The amount of data available to climate-change researchers has grown rapidly in the past few years, and the trend is likely to continue. This growth of data has two components: First, advances in data collection and storage technologies permit us to generate data faster (e.g., from sources such as ice cores). Second, advances in the Web and related technologies permit us to easily access data produced by others. By itself, the first component holds the potential to significantly boost scientific discovery. This potential is amplified many fold by the second component. The amplification is not only quantitative, due to the availability of a larger quantity of data generated by others, but also qualitative, due to the benefits of integrating data from multiple disciplines (e.g., integrating ice-core data with data on the activities and health of prehistoric communities). There are already several examples of the kinds of discoveries enabled by such an integrated view of available data [1].

However, the potential benefits of the above integrated approach are currently difficult to realize. Although researchers are able to integrate disparate data by carefully and painstakingly studying them, they are limited in their ability to do so with the large volumes of data now available. In other words, the conventional method of integrating data, in which all integration decisions are made by a human, simply does not scale up.

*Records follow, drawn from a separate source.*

-- pv_equiv track=rewrite | github.com/martinjlmlforks/PathMates | clustering-service/clustering-service.py | trajs_by_cluster
-- ===== SOURCE A (Python) =====
-- def trajs_by_cluster(traj_lst, cluster_lst):
--     trajectories = {}
--     counting_of_trajs = {}
--     indexes_of_trajs = {}
--     index = 0
--     for traj, cluster in zip(traj_lst, cluster_lst):
--         if cluster in trajectories:
--             trajectories[cluster].append(traj)
--             counting_of_trajs[cluster] = counting_of_trajs[cluster] + 1
--             indexes_of_trajs[cluster].append(index)
--         else:
--             trajectories[cluster] = [traj]
--             counting_of_trajs[cluster] = 1
--             indexes_of_trajs[cluster] = [index]
--         index = index + 1
--     return trajectories, counting_of_trajs, indexes_of_trajs
-- ===== SOURCE B (Python) =====
-- def trajs_by_cluster(traj_lst, cluster_lst):
--     pairs = list(zip(traj_lst, cluster_lst))
--     clusters = [c for _, c in pairs]
--     seen = list(dict.fromkeys(clusters))
--     trajectories = {c: [t for t, cc in pairs if cc == c] for c in seen}
--     counting_of_trajs = {c: clusters.count(c) for c in seen}
--     indexes_of_trajs = {c: [i for i, cc in enumerate(clusters) if cc == c] for c in seen}
--     return trajectories, counting_of_trajs, indexes_of_trajs
-- ===== Notes on version B (the rewrite author's own statement) =====
-- stated objective: alternative
-- what changed: B replaces A's single-pass incremental dict-building (branch on membership, append, counter increment) with a two-phase algorithm: first compute the ordered distinct clusters, then build each output dict by a separate whole-list filter/count scan per cluster (O(n*k) repeated filtering instead of O(n) hash grouping).
import Mathlib
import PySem

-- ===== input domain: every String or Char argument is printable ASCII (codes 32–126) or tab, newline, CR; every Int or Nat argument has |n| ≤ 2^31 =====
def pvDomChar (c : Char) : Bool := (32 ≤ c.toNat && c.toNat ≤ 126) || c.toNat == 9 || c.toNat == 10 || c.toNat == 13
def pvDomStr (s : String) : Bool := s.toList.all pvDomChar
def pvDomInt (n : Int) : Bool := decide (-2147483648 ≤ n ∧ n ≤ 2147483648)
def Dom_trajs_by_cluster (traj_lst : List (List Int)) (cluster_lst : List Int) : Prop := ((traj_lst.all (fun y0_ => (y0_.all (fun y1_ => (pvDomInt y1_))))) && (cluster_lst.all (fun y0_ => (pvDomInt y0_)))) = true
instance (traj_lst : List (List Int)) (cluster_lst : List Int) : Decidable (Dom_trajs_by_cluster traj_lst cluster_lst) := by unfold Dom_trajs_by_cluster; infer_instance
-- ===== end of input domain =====

-- B replaces A's single-pass incremental dict building with a two-phase algorithm:
-- ordered distinct clusters first, then one whole-list filter/count scan per cluster
-- (alternative decomposition; return values proved equal).


-- ===== PORT A =====
-- A's loop state: (trajectories, counting_of_trajs, indexes_of_trajs, index)
def trajs_by_cluster_stepA
    (s : PySem.Dict Int (List (List Int)) × PySem.Dict Int Int × PySem.Dict Int (List Int) × Int)
    (p : List Int × Int) :
    PySem.Dict Int (List (List Int)) × PySem.Dict Int Int × PySem.Dict Int (List Int) × Int :=
  let (t, c, i, idx) := s
  if t.contains p.2 then
    (t.modify p.2 [] (· ++ [p.1]), c.modify p.2 0 (· + 1), i.modify p.2 [] (· ++ [idx]), idx + 1)
  else
    (t.insert p.2 [p.1], c.insert p.2 1, i.insert p.2 [idx], idx + 1)

def trajs_by_cluster (traj_lst : List (List Int)) (cluster_lst : List Int) :
    (List (Int × List (List Int))) × (List (Int × Int)) × (List (Int × List Int)) :=
  let r := (traj_lst.zip cluster_lst).foldl trajs_by_cluster_stepA
             (PySem.Dict.empty, PySem.Dict.empty, PySem.Dict.empty, 0)
  (r.1.items, r.2.1.items, r.2.2.1.items)

-- ===== PORT B =====
def trajs_by_cluster_alt (traj_lst : List (List Int)) (cluster_lst : List Int) :
    (List (Int × List (List Int))) × (List (Int × Int)) × (List (Int × List Int)) :=
  let pairs := traj_lst.zip cluster_lst
  let clusters := pairs.map (·.2)
  let seen := PySem.List.dedup clusters
  let t := seen.foldl (fun d c =>
             d.insert c ((pairs.filter (fun p => p.2 == c)).map (·.1))) PySem.Dict.empty
  let cnt := seen.foldl (fun d c =>
             d.insert c ((clusters.count c : Int))) PySem.Dict.empty
  let ix := seen.foldl (fun d c =>
             d.insert c (((PySem.List.enumerate clusters 0).filter (fun q => q.2 == c)).map (·.1))) PySem.Dict.empty
  (t.items, cnt.items, ix.items)

-- ===== PRECONDITION & SPEC =====
def Spec_trajs_by_cluster (traj_lst : List (List Int)) (cluster_lst : List Int) (out : (List (Int × List (List Int))) × (List (Int × Int)) × (List (Int × List Int))) : Prop := out = trajs_by_cluster_alt traj_lst cluster_lst
instance (traj_lst : List (List Int)) (cluster_lst : List Int) (out : (List (Int × List (List Int))) × (List (Int × Int)) × (List (Int × List Int))) : Decidable (Spec_trajs_by_cluster traj_lst cluster_lst out) := by unfold Spec_trajs_by_cluster; infer_instance

-- ===== CLAIM (what is proved, stated in full; the proofs are below) =====
def Claim_equal_trajs_by_cluster : Prop := ∀ (traj_lst : List (List Int)) (cluster_lst : List Int), Dom_trajs_by_cluster traj_lst cluster_lst → Spec_trajs_by_cluster traj_lst cluster_lst (trajs_by_cluster traj_lst cluster_lst)

-- ===== LEMMAS AND PROOFS =====

-- A's branch on membership is exactly an unconditional modify on each dict component
theorem stepA_eq_modify
    (t : PySem.Dict Int (List (List Int))) (c : PySem.Dict Int Int)
    (i : PySem.Dict Int (List Int)) (idx : Int) (p : List Int × Int)
    (hc : c.contains p.2 = t.contains p.2) (hi : i.contains p.2 = t.contains p.2) :
    trajs_by_cluster_stepA (t, c, i, idx) p
      = (t.modify p.2 [] (· ++ [p.1]), c.modify p.2 0 (· + 1),
         i.modify p.2 [] (· ++ [idx]), idx + 1) := by
  by_cases h : t.contains p.2 = true
  · simp [trajs_by_cluster_stepA, h]
  · have h' : t.contains p.2 = false := by simpa using h
    have et : t.modify p.2 [] (· ++ [p.1]) = t.insert p.2 [p.1] := by
      show t.insert p.2 (t.getD p.2 [] ++ [p.1]) = _
      rw [PySem.Dict.getD_of_not_contains _ _ h']; rfl
    have ec : c.modify p.2 0 (· + 1) = c.insert p.2 1 := by
      show c.insert p.2 (c.getD p.2 0 + 1) = _
      rw [PySem.Dict.getD_of_not_contains _ _ (hc.trans h')]; rfl
    have ei : i.modify p.2 [] (· ++ [idx]) = i.insert p.2 [idx] := by
      show i.insert p.2 (i.getD p.2 [] ++ [idx]) = _
      rw [PySem.Dict.getD_of_not_contains _ _ (hi.trans h')]; rfl
    simp [trajs_by_cluster_stepA, h', et, ec, ei]

-- A's coupled fold splits into three independent modify-folds
theorem A_fold_split (l : List (List Int × Int))
    (t : PySem.Dict Int (List (List Int))) (c : PySem.Dict Int Int)
    (i : PySem.Dict Int (List Int)) (idx : Int)
    (hkc : c.keys = t.keys) (hki : i.keys = t.keys) :
    l.foldl trajs_by_cluster_stepA (t, c, i, idx)
      = (l.foldl (fun d p => d.modify p.2 [] (· ++ [p.1])) t,
         l.foldl (fun d p => d.modify p.2 0 (· + 1)) c,
         (PySem.List.enumerate l idx).foldl (fun d q => d.modify q.2.2 [] (· ++ [q.1])) i,
         idx + (l.length : Int)) := by
  induction l generalizing t c i idx with
  | nil => simp [PySem.List.enumerate_nil]
  | cons p l ih =>
    have hcc : c.contains p.2 = t.contains p.2 := by
      rw [PySem.Dict.contains_eq_decide_mem_keys, PySem.Dict.contains_eq_decide_mem_keys, hkc]
    have hic : i.contains p.2 = t.contains p.2 := by
      rw [PySem.Dict.contains_eq_decide_mem_keys, PySem.Dict.contains_eq_decide_mem_keys, hki]
    rw [List.foldl_cons, stepA_eq_modify t c i idx p hcc hic, PySem.List.enumerate_cons]
    rw [ih _ _ _ _ ?kc ?ki]
    case kc =>
      by_cases h : t.contains p.2 = true
      · rw [PySem.Dict.keys_modify, PySem.Dict.keys_modify,
            PySem.Dict.keys_insert_of_contains _ _ (hcc.trans h),
            PySem.Dict.keys_insert_of_contains _ _ h, hkc]
      · have h' : t.contains p.2 = false := by simpa using h
        rw [PySem.Dict.keys_modify, PySem.Dict.keys_modify,
            PySem.Dict.keys_insert_of_not_contains _ _ (hcc.trans h'),
            PySem.Dict.keys_insert_of_not_contains _ _ h', hkc]
    case ki =>
      by_cases h : t.contains p.2 = true
      · rw [PySem.Dict.keys_modify, PySem.Dict.keys_modify,
            PySem.Dict.keys_insert_of_contains _ _ (hic.trans h),
            PySem.Dict.keys_insert_of_contains _ _ h, hki]
      · have h' : t.contains p.2 = false := by simpa using h
        rw [PySem.Dict.keys_modify, PySem.Dict.keys_modify,
            PySem.Dict.keys_insert_of_not_contains _ _ (hic.trans h'),
            PySem.Dict.keys_insert_of_not_contains _ _ h', hki]
    refine Prod.ext rfl (Prod.ext rfl (Prod.ext rfl ?_))
    simp; ring


theorem enumerate_map_snd (xs : List (List Int × Int)) (s : Int) :
    PySem.List.enumerate (xs.map (·.2)) s = (PySem.List.enumerate xs s).map (fun q => (q.1, q.2.2)) := by
  induction xs generalizing s with
  | nil => simp [PySem.List.enumerate_nil]
  | cons x xs ih => simp [PySem.List.enumerate_cons, ih]

-- the trajectories component
theorem items_T (pairs : List (List Int × Int)) :
    (pairs.foldl (fun d p => d.modify p.2 [] (· ++ [p.1])) PySem.Dict.empty).items
    = ((PySem.List.dedup (pairs.map (·.2))).foldl (fun d c =>
         d.insert c ((pairs.filter (fun p => p.2 == c)).map (·.1))) PySem.Dict.empty).items := by
  rw [PySem.Dict.items_foldl_insert_fresh _ (fun c => c) _ _
        (fun a _ => PySem.Dict.contains_empty a) (by simp)]
  have hk : (pairs.foldl (fun d p => d.modify p.2 [] (· ++ [p.1])) PySem.Dict.empty).keys
      = PySem.Set.ofList (pairs.map (·.2)) := by
    rw [PySem.Dict.keys_foldl_modify_key pairs (·.2) [] (fun _ p => (· ++ [p.1]))]
    simp [PySem.Set.update, PySem.Set.ofList, PySem.Dict.keys_empty]
  have hg : ∀ c, (pairs.foldl (fun d p => d.modify p.2 [] (· ++ [p.1])) PySem.Dict.empty).getD c []
      = (pairs.filter (fun p => p.2 == c)).map (·.1) := by
    intro c
    rw [show pairs.foldl (fun d p => d.modify p.2 [] (· ++ [p.1])) PySem.Dict.empty
        = (pairs.map (fun p => (p.2, p.1))).foldl (fun d q => d.modify q.1 [] (· ++ [q.2])) PySem.Dict.empty
        from by simp [List.foldl_map],
       PySem.Dict.getD_foldl_modify_append]
    simp [List.filter_map, Function.comp_def, PySem.Dict.getD_empty]
  rw [PySem.Dict.items_eq_map_keys _ (hk ▸ PySem.Set.nodup_ofList _) [], hk]
  simp only [PySem.List.dedup_eq_ofList]
  rw [show (PySem.Dict.empty : PySem.Dict Int _).items = [] from rfl, List.nil_append]
  exact List.map_congr_left (fun c _ => by rw [hg c])

-- the counting component
theorem items_C (pairs : List (List Int × Int)) :
    (pairs.foldl (fun d p => d.modify p.2 0 (· + 1)) PySem.Dict.empty).items
    = ((PySem.List.dedup (pairs.map (·.2))).foldl (fun d c =>
         d.insert c (((pairs.map (·.2)).count c : Int))) PySem.Dict.empty).items := by
  rw [PySem.Dict.items_foldl_insert_fresh _ (fun c => c) _ _
        (fun a _ => PySem.Dict.contains_empty a) (by simp)]
  have e : pairs.foldl (fun d p => d.modify p.2 0 (· + 1)) (PySem.Dict.empty : PySem.Dict Int Int)
      = PySem.Dict.counter (pairs.map (·.2)) := by
    rw [PySem.Dict.counter_eq_foldl]
    simp [List.foldl_map]
  rw [e]
  simp only [PySem.Dict.items_counter, PySem.List.dedup_eq_ofList]
  rw [show (PySem.Dict.empty : PySem.Dict Int Int).items = [] from rfl, List.nil_append]

-- the indexes component
theorem items_I (pairs : List (List Int × Int)) :
    ((PySem.List.enumerate pairs 0).foldl (fun d q => d.modify q.2.2 [] (· ++ [q.1])) PySem.Dict.empty).items
    = ((PySem.List.dedup (pairs.map (·.2))).foldl (fun d c =>
         d.insert c (((PySem.List.enumerate (pairs.map (·.2)) 0).filter (fun q => q.2 == c)).map (·.1))) PySem.Dict.empty).items := by
  rw [PySem.Dict.items_foldl_insert_fresh _ (fun c => c) _ _
        (fun a _ => PySem.Dict.contains_empty a) (by simp)]
  have hk : ((PySem.List.enumerate pairs 0).foldl (fun d q => d.modify q.2.2 [] (· ++ [q.1])) PySem.Dict.empty).keys
      = PySem.Set.ofList (pairs.map (·.2)) := by
    rw [PySem.Dict.keys_foldl_modify_key (PySem.List.enumerate pairs 0) (fun q => q.2.2) [] (fun _ q => (· ++ [q.1]))]
    have : (PySem.List.enumerate pairs 0).map (fun q => q.2.2) = pairs.map (·.2) := by
      rw [show (fun (q : Int × (List Int × Int)) => q.2.2) = (fun (p : List Int × Int) => p.2) ∘ (fun q => q.2)
          from rfl, ← List.map_map, PySem.List.map_snd_enumerate]
    rw [this]
    simp [PySem.Set.update, PySem.Set.ofList, PySem.Dict.keys_empty]
  have hg : ∀ c, ((PySem.List.enumerate pairs 0).foldl (fun d q => d.modify q.2.2 [] (· ++ [q.1])) PySem.Dict.empty).getD c []
      = ((PySem.List.enumerate (pairs.map (·.2)) 0).filter (fun q => q.2 == c)).map (·.1) := by
    intro c
    rw [show (PySem.List.enumerate pairs 0).foldl (fun d q => d.modify q.2.2 [] (· ++ [q.1])) PySem.Dict.empty
        = ((PySem.List.enumerate pairs 0).map (fun q => (q.2.2, q.1))).foldl (fun d q => d.modify q.1 [] (· ++ [q.2])) PySem.Dict.empty
        from by simp [List.foldl_map],
       PySem.Dict.getD_foldl_modify_append, enumerate_map_snd]
    simp [List.filter_map, Function.comp_def, PySem.Dict.getD_empty]
  rw [PySem.Dict.items_eq_map_keys _ (hk ▸ PySem.Set.nodup_ofList _) [], hk]
  simp only [PySem.List.dedup_eq_ofList]
  rw [show (PySem.Dict.empty : PySem.Dict Int _).items = [] from rfl, List.nil_append]
  exact List.map_congr_left (fun c _ => by rw [hg c])

-- ===== VERDICT (by name: the statement is the Claim_ definition above) =====
theorem trajs_by_cluster_spec : Claim_equal_trajs_by_cluster := by
  intro traj_lst cluster_lst _
  unfold Spec_trajs_by_cluster trajs_by_cluster trajs_by_cluster_alt
  simp only []
  rw [A_fold_split _ _ _ _ _ rfl rfl]
  exact Prod.ext (items_T _) (Prod.ext (items_C _) (items_I _))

Certainly, there are many important aspects of the data integration and comprehension process that we cannot realistically expect to automate in the near future. These are aspects that require deep background knowledge, scientific training, and creativity. There are also, however, very many aspects of this process that may be partly or fully automated with a focused effort on extending current body of work on data integration and data mining. It is these latter aspects that are the target of this work. By automating as much of the process as we can, we hope to enable researchers to better focus their time and energy on aspects that are truly deserving of such attention.